Nov 21 2017 - Norwood, MA
  • Analog Devices, Inc. (Nasdaq: ADI), today announced financial results for its fourth quarter and fiscal year 2017, which ended October 28, 2017.

    “The fourth quarter of 2017 drove a strong finish to the fiscal year, with high-quality revenue growth and operational execution that expanded gross and operating margins, and delivered stellar earnings per share growth,” said Vincent Roche, President and CEO.

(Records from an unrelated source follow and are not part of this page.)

-- pv_equiv track=rewrite | github.com/ahrussell/costanza | experiments/chatml/chatml_prompt_builder.py | render_system_message
-- ===== SOURCE A (Python) =====
-- _SYSTEM_TRAILER_TO_DROP = "Sample diaries follow"
--
-- def render_system_message(system_prompt_text: str) -> str:
--     """Strip the trailing 'Sample diaries follow' line from system.txt."""
--     lines = system_prompt_text.splitlines()
--     out = []
--     for line in lines:
--         if _SYSTEM_TRAILER_TO_DROP.lower() in line.lower():
--             # Drop this line and any blank lines immediately before it.
--             while out and not out[-1].strip():
--                 out.pop()
--             continue
--         out.append(line)
--     return "\n".join(out).rstrip()
-- ===== SOURCE B (Python) =====
-- _SYSTEM_TRAILER_TO_DROP = "Sample diaries follow"
--
-- def render_system_message(system_prompt_text: str) -> str:
--     marker = _SYSTEM_TRAILER_TO_DROP.lower()
--     out = []
--     pending = []  # consecutive blank lines not yet committed
--     for line in system_prompt_text.splitlines():
--         if marker in line.lower():
--             pending.clear()
--         elif line.strip() == '':
--             pending.append(line)
--         else:
--             out.extend(pending)
--             pending.clear()
--             out.append(line)
--     out.extend(pending)
--     return "\n".join(out).rstrip()
-- ===== Notes on version B (the rewrite author's own statement) =====
-- stated objective: alternative
-- what changed: B buffers consecutive blank lines in a pending list and commits them only when a real line follows (clearing the buffer at a marker line), instead of A's append-everything-then-pop-trailing-blanks-at-each-marker; same single pass, different maintained state.
import Mathlib
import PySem

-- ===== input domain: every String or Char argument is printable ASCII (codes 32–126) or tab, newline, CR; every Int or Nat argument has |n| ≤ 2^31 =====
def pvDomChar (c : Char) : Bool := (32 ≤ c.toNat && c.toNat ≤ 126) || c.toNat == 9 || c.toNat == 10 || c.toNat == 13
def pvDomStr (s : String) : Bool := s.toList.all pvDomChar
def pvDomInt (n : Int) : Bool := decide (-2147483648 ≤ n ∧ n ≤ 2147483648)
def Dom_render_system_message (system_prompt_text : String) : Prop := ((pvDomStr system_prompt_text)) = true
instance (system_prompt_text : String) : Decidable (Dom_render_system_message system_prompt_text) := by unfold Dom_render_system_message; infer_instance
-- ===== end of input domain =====

-- B buffers consecutive blank lines and commits them only when a real line follows,
-- instead of A's append-then-pop at each marker line; same cost, different decomposition.

-- ===== PORT A =====
def pvTrailer : String := "Sample diaries follow"

-- A's inner `while out and not out[-1].strip(): out.pop()` loop
def pvDropTrail (out : List String) : List String :=
  if h : out = [] then out
  else if PySem.Str.strip (out.getLast h) == "" then pvDropTrail out.dropLast
  else out
termination_by out.length
decreasing_by
  have := List.length_pos_of_ne_nil h
  simp [List.length_dropLast]; omega

def render_system_message (system_prompt_text : String) : String :=
  let lines := PySem.Str.splitlines system_prompt_text
  let out := lines.foldl (fun out line =>
    if PySem.Str.isIn (PySem.Str.lower pvTrailer) (PySem.Str.lower line) then
      pvDropTrail out
    else out ++ [line]) []
  PySem.Str.rstrip (PySem.Str.join "\n" out)

-- ===== PORT B =====
-- state: (committed output, pending run of blank lines)
def pvStepB (st : List String × List String) (line : String) : List String × List String :=
  if PySem.Str.isIn (PySem.Str.lower pvTrailer) (PySem.Str.lower line) then (st.1, [])
  else if PySem.Str.strip line == "" then (st.1, st.2 ++ [line])
  else (st.1 ++ st.2 ++ [line], [])

def render_system_message_alt (system_prompt_text : String) : String :=
  let st := (PySem.Str.splitlines system_prompt_text).foldl pvStepB ([], [])
  PySem.Str.rstrip (PySem.Str.join "\n" (st.1 ++ st.2))

-- ===== PRECONDITION & SPEC =====
def Spec_render_system_message (system_prompt_text : String) (out : String) : Prop := out = render_system_message_alt system_prompt_text
instance (system_prompt_text : String) (out : String) : Decidable (Spec_render_system_message system_prompt_text out) := by unfold Spec_render_system_message; infer_instance

-- ===== CLAIM (what is proved, stated in full; the proofs are below) =====
def Claim_equal_render_system_message : Prop := ∀ (system_prompt_text : String), Dom_render_system_message system_prompt_text → Spec_render_system_message system_prompt_text (render_system_message system_prompt_text)

-- ===== LEMMAS AND PROOFS =====

-- the loop invariant relating A's single list to B's (committed, pending) pair
def pvNice (b : List String) : Prop :=
  b = [] ∨ ∃ h : b ≠ [], (PySem.Str.strip (b.getLast h) == "") = false

def pvInv (out : List String) (st : List String × List String) : Prop :=
  out = st.1 ++ st.2 ∧ (∀ x ∈ st.2, (PySem.Str.strip x == "") = true) ∧ pvNice st.1

lemma pvDropTrail_nice (b : List String) (hb : pvNice b) : pvDropTrail b = b := by
  rcases hb with rfl | ⟨h, hl⟩
  · simp [pvDropTrail]
  · rw [pvDropTrail]
    simp [h, hl]

lemma pvDropTrail_append_blanks (p : List String)
    (hp : ∀ x ∈ p, (PySem.Str.strip x == "") = true) (b : List String) (hb : pvNice b) :
    pvDropTrail (b ++ p) = b := by
  induction p using List.reverseRecOn with
  | nil => simpa using pvDropTrail_nice b hb
  | append_singleton q x ih =>
    have hx : (PySem.Str.strip x == "") = true := hp x (by simp)
    have hne : b ++ (q ++ [x]) ≠ [] := by simp
    rw [pvDropTrail]
    rw [dif_neg hne]
    have hlast : (b ++ (q ++ [x])).getLast hne = x := by
      simp
    rw [hlast, if_pos hx]
    have : (b ++ (q ++ [x])).dropLast = b ++ q := by
      rw [← List.append_assoc]
      simp
    rw [this]
    exact ih (fun y hy => hp y (by simp [hy]))

lemma pvInv_step (out : List String) (st : List String × List String) (line : String)
    (h : pvInv out st) :
    pvInv ((fun out line =>
      if PySem.Str.isIn (PySem.Str.lower pvTrailer) (PySem.Str.lower line) then
        pvDropTrail out
      else out ++ [line]) out line) (pvStepB st line) := by
  obtain ⟨heq, hp, hb'⟩ := h
  by_cases hm : PySem.Str.isIn (PySem.Str.lower pvTrailer) (PySem.Str.lower line) = true
  · have hres : pvStepB st line = (st.1, []) := by unfold pvStepB; rw [if_pos hm]
    rw [hres]
    simp only [hm, if_true]
    exact ⟨by rw [heq]; simpa using pvDropTrail_append_blanks st.2 hp st.1 hb', by simp, hb'⟩
  · by_cases hblank : (PySem.Str.strip line == "") = true
    · have hres : pvStepB st line = (st.1, st.2 ++ [line]) := by
        unfold pvStepB; rw [if_neg hm, if_pos hblank]
      rw [hres]
      simp only [hm]
      refine ⟨by simp [heq], ?_, hb'⟩
      intro x hx
      rcases List.mem_append.mp hx with h1 | h1
      · exact hp x h1
      · rw [List.mem_singleton.mp h1]; exact hblank
    · have hres : pvStepB st line = (st.1 ++ st.2 ++ [line], []) := by
        unfold pvStepB; rw [if_neg hm, if_neg hblank]
      rw [hres]
      simp only [hm]
      refine ⟨by simp [heq], by simp, Or.inr ⟨by simp, ?_⟩⟩
      have hlast : (st.1 ++ st.2 ++ [line]).getLast (by simp) = line := by
        simp
      rw [hlast]
      simpa using hblank

lemma pvFold_inv (lines : List String) (out : List String) (st : List String × List String)
    (h : pvInv out st) :
    pvInv (lines.foldl (fun out line =>
      if PySem.Str.isIn (PySem.Str.lower pvTrailer) (PySem.Str.lower line) then
        pvDropTrail out
      else out ++ [line]) out) (lines.foldl pvStepB st) := by
  induction lines generalizing out st with
  | nil => exact h
  | cons l ls ih => exact ih _ _ (pvInv_step out st l h)

-- ===== VERDICT (by name: the statement is the Claim_ definition above) =====
theorem render_system_message_spec : Claim_equal_render_system_message := by
  intro s _
  have h := pvFold_inv (PySem.Str.splitlines s) [] ([], []) ⟨by simp, by simp, Or.inl rfl⟩
  unfold Spec_render_system_message
  simp only [render_system_message, render_system_message_alt]
  rw [h.1]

    “Looking ahead to the seasonally-slower first quarter of fiscal 2018, we are planning for revenue to be in the range of $1.44 billion to $1.54 billion, which includes the benefit of a 14th week in the quarter. At the mid-point of this guidance range, we expect revenue to increase year-over-year, led by the highly diverse industrial market.”

    ADI also announced that the Board of Directors has declared a quarterly cash dividend of $0.45 per outstanding share of common stock, representing an annual dividend per share of $1.80. The dividend will be paid on December 12, 2017 to all shareholders of record at the close of business on December 1, 2017.

    Supplemental schedules relating to our fourth quarter fiscal 2017 financial results are also available on our investor site at investor.analog.com.

    Results for the Fourth Quarter of Fiscal Year 2017

    • Revenue totaled $1.54 billion, up 8% sequentially and up 54% year-over-year on a GAAP basis and up 6% sequentially on a non-GAAP basis
    • GAAP gross margin of 65.3% of revenue; Non-GAAP gross margin of 70.9% of revenue
    • GAAP operating margin of 29.1% of revenue; Non-GAAP operating margin of 42.6% of revenue
    • GAAP diluted EPS of $0.93; Non-GAAP diluted EPS of $1.45

    Results for the Fiscal Year 2017

    • GAAP Revenue totaled $5.1 billion, up 49% year-over-year, and non-GAAP revenue totaled $5.2 billion, up 52% year-over-year
    • GAAP gross margin of 59.9% of revenue; Non-GAAP gross margin of 69.5% of revenue
    • GAAP operating margin of 20.7% of revenue; Non-GAAP operating margin of 39.5% of revenue
    • GAAP diluted EPS of $2.07; Non-GAAP diluted EPS of $4.72

    Please refer to the schedules provided for a summary of revenue and earnings, selected balance sheet information, and the cash flow statement for the fourth quarter and full year of fiscal 2017, as well as the immediately prior and year-ago quarters and year. Additional information on revenue by end market is provided on Schedule D.

    Outlook for the 14-week First Quarter of Fiscal Year 2018

    The following statements are based on current expectations, and as indicated, are presented on a GAAP and non-GAAP basis. These statements are forward-looking and actual results may differ materially, as a result of, among other things, the important factors discussed at the end of this release. These statements supersede all prior statements regarding our business outlook set forth in prior ADI news releases, and ADI disclaims any obligation to update these forward-looking statements.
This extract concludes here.